Task instructions
Count every line in this listing that has "unfold". Reply with only the total.

Data
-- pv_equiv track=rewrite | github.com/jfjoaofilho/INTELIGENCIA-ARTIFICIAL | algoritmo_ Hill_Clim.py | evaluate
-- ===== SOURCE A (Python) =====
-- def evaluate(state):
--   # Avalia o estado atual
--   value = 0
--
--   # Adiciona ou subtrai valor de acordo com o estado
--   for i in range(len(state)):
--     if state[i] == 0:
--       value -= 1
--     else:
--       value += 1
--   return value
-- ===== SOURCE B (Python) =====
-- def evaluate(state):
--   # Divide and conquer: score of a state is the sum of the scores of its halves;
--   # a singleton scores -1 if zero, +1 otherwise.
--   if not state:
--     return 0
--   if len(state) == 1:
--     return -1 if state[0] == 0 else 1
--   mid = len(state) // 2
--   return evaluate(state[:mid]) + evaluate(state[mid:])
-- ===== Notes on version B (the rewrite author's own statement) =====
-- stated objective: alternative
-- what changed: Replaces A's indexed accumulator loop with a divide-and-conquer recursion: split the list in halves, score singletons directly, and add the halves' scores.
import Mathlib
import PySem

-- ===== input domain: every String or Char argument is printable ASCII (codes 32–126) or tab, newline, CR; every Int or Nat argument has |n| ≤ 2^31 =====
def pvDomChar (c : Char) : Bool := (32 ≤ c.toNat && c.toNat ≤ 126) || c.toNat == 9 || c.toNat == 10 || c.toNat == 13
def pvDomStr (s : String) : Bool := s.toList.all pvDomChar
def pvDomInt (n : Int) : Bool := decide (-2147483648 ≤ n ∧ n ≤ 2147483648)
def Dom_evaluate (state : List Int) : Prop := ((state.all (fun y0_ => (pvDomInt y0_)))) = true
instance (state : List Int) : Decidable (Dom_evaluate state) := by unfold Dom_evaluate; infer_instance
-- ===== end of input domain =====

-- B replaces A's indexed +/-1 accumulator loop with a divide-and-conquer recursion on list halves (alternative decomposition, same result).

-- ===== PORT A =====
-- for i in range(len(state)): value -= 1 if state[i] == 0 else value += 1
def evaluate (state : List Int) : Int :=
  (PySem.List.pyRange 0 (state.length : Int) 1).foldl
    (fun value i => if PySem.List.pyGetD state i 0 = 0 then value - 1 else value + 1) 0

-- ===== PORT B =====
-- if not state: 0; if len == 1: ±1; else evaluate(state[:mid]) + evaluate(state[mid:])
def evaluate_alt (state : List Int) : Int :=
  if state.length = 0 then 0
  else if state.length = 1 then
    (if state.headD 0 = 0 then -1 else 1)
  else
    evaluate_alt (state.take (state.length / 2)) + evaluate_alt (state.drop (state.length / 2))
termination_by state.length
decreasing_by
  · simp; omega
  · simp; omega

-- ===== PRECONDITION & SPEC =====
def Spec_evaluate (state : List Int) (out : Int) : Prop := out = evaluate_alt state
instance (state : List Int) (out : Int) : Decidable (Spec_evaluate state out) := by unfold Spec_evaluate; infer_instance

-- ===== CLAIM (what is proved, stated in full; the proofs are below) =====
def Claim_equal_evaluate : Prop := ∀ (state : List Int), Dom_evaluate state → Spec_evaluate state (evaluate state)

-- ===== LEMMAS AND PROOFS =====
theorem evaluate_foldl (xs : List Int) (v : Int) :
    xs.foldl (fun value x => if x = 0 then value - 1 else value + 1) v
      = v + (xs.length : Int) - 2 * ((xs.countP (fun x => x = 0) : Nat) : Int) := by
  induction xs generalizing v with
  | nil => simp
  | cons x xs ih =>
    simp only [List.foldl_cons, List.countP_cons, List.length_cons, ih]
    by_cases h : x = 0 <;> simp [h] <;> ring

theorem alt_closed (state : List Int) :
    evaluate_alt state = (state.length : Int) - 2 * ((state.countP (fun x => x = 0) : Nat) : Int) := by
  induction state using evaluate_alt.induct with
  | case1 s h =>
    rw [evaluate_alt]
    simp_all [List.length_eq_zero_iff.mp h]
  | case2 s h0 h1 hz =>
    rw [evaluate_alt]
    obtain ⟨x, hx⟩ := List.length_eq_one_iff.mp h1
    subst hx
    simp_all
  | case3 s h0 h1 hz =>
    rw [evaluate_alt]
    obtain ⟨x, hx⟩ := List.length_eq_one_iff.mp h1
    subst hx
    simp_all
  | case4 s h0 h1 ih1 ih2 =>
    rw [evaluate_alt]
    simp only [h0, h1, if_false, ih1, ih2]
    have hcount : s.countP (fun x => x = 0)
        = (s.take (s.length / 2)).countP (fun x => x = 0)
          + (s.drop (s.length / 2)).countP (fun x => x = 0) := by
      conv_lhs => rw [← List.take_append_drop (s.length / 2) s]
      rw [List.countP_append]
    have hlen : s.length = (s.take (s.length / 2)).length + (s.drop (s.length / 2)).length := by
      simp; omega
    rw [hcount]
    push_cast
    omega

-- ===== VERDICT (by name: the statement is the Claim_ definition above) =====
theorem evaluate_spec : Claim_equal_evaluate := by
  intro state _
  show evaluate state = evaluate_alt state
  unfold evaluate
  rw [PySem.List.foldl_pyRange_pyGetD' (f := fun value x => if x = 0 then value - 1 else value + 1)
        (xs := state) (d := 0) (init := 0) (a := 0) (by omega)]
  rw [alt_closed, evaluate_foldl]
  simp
...
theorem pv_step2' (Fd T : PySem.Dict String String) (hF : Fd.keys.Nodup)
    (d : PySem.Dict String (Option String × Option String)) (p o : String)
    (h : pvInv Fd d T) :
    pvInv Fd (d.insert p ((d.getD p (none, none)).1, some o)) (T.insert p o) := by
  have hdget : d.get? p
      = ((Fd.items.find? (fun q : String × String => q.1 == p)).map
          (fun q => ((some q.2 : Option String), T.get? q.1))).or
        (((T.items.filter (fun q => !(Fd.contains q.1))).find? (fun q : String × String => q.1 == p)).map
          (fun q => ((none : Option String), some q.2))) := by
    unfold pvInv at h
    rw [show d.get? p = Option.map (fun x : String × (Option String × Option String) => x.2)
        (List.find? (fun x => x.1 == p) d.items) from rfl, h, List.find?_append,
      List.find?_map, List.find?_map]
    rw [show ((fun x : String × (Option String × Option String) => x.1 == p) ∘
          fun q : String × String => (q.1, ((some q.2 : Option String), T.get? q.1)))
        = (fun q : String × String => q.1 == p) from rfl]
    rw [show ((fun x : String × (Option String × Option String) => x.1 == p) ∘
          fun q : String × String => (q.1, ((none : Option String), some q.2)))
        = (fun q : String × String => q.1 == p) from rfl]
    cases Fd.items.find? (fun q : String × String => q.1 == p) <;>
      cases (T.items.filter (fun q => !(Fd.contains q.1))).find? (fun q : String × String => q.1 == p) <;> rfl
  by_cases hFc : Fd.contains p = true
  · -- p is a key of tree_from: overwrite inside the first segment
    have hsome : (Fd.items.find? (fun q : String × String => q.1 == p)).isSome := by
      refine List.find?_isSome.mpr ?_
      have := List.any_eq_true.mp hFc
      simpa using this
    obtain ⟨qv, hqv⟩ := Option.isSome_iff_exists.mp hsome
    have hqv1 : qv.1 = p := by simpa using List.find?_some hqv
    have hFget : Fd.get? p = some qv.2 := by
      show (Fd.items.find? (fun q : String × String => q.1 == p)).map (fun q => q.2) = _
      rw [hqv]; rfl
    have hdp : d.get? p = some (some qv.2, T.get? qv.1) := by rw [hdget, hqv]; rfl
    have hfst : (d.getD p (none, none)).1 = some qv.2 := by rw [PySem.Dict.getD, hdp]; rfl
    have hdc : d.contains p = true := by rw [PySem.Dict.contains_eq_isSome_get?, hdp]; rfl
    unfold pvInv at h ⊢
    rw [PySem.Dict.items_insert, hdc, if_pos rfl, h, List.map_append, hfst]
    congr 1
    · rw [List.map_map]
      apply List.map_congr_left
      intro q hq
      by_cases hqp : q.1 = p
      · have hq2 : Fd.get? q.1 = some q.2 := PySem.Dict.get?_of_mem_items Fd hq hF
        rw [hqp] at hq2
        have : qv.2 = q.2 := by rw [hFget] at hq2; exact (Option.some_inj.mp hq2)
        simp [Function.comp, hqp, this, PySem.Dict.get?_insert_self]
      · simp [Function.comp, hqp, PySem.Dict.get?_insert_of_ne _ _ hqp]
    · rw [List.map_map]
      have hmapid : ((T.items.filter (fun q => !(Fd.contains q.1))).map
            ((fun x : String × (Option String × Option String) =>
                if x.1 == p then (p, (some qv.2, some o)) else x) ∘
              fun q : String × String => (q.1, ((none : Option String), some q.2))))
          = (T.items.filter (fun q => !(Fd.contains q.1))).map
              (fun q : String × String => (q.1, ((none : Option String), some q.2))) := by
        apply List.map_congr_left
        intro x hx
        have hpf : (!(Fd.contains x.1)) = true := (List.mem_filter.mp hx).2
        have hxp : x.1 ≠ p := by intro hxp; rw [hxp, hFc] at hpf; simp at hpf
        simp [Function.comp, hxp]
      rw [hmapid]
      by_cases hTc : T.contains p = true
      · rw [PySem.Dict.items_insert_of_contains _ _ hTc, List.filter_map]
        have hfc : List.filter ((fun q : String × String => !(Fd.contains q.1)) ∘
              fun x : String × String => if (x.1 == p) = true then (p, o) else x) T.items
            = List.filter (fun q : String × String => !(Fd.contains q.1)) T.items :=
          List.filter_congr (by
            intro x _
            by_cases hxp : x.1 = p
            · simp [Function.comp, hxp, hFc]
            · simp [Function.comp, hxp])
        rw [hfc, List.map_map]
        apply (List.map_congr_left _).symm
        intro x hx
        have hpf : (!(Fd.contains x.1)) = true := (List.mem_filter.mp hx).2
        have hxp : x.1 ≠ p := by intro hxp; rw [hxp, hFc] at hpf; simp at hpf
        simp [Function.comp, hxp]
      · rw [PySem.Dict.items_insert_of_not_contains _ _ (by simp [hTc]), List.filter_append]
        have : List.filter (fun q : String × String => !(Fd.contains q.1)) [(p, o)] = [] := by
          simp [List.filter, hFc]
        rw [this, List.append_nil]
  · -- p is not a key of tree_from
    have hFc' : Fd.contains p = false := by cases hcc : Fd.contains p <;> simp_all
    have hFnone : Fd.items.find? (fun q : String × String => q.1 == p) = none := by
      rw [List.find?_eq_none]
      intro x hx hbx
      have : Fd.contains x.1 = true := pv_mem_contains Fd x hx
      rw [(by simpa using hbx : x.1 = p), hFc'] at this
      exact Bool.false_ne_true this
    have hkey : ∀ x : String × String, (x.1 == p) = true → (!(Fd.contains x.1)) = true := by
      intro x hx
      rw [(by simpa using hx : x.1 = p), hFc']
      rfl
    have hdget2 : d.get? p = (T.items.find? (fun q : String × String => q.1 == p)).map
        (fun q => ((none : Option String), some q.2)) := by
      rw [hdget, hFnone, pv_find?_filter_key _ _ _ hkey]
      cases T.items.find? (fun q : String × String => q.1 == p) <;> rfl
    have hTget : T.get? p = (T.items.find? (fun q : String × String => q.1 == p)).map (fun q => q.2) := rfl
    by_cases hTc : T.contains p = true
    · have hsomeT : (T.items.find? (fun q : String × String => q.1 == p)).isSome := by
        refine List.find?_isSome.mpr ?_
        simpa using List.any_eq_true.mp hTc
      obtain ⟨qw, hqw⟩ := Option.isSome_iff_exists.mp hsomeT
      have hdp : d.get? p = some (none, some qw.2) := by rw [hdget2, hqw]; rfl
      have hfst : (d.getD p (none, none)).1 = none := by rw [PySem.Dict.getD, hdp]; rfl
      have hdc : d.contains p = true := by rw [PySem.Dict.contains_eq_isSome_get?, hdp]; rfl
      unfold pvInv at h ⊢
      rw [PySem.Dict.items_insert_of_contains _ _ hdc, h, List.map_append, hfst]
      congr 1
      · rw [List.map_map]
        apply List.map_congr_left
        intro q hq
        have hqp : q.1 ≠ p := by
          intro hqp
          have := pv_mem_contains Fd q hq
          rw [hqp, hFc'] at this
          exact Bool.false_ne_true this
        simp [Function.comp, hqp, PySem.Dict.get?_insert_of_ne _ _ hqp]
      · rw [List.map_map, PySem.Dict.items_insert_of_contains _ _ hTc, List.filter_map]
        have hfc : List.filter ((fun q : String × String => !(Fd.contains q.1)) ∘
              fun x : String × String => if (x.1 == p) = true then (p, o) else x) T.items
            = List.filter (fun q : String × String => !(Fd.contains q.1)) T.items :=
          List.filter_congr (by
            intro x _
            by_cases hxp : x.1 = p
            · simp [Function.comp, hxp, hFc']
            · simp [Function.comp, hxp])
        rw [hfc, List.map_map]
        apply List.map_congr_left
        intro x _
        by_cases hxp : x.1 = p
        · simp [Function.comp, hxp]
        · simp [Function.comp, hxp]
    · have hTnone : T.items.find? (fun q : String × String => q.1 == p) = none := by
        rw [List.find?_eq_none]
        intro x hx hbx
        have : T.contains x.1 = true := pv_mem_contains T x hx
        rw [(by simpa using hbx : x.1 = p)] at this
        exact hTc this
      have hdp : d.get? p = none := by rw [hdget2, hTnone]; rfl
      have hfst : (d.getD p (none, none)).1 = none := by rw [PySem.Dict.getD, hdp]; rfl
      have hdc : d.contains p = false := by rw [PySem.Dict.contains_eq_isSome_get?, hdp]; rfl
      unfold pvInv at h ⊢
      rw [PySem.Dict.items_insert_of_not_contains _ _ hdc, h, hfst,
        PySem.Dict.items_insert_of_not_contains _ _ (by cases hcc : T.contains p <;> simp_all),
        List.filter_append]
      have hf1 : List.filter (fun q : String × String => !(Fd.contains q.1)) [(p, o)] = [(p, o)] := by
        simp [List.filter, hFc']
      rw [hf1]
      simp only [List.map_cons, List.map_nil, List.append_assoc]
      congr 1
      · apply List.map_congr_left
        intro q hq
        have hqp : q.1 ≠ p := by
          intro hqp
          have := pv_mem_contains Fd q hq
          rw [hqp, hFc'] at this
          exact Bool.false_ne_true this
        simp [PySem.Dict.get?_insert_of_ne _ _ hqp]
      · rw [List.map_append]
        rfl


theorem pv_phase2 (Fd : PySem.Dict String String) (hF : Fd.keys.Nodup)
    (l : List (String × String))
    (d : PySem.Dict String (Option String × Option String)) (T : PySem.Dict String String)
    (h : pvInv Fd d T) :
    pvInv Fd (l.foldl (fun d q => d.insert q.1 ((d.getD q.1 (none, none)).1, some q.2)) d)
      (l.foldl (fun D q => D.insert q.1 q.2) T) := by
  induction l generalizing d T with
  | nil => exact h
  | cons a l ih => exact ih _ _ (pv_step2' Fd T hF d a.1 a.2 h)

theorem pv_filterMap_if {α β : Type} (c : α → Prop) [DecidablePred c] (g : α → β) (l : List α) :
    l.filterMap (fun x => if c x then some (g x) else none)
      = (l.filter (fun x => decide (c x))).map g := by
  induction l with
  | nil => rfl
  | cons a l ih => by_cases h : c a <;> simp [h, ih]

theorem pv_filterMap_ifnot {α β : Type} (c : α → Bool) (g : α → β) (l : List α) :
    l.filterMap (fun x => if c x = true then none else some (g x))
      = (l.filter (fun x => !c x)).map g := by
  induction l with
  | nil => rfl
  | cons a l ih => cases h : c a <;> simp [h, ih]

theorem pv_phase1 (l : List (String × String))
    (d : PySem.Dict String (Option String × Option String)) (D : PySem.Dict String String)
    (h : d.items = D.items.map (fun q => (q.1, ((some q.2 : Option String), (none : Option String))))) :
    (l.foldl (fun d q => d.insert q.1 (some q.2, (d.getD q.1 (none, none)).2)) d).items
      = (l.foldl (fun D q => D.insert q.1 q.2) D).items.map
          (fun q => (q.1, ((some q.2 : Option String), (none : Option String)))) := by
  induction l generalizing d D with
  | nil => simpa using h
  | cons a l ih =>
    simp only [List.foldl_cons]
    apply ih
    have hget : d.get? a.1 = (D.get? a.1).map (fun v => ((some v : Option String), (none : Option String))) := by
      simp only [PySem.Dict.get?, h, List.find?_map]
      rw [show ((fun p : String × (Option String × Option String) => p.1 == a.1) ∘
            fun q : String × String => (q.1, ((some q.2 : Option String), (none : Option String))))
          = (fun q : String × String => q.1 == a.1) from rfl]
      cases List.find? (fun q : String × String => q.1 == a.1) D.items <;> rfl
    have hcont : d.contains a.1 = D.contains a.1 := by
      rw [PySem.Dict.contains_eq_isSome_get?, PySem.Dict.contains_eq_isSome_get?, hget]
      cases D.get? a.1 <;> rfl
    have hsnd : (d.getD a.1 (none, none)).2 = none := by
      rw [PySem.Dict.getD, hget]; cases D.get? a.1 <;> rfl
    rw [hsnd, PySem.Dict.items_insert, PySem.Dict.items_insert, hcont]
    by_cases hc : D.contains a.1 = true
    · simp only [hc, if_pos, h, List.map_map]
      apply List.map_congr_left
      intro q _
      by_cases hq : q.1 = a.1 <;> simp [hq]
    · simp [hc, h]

Written solution
7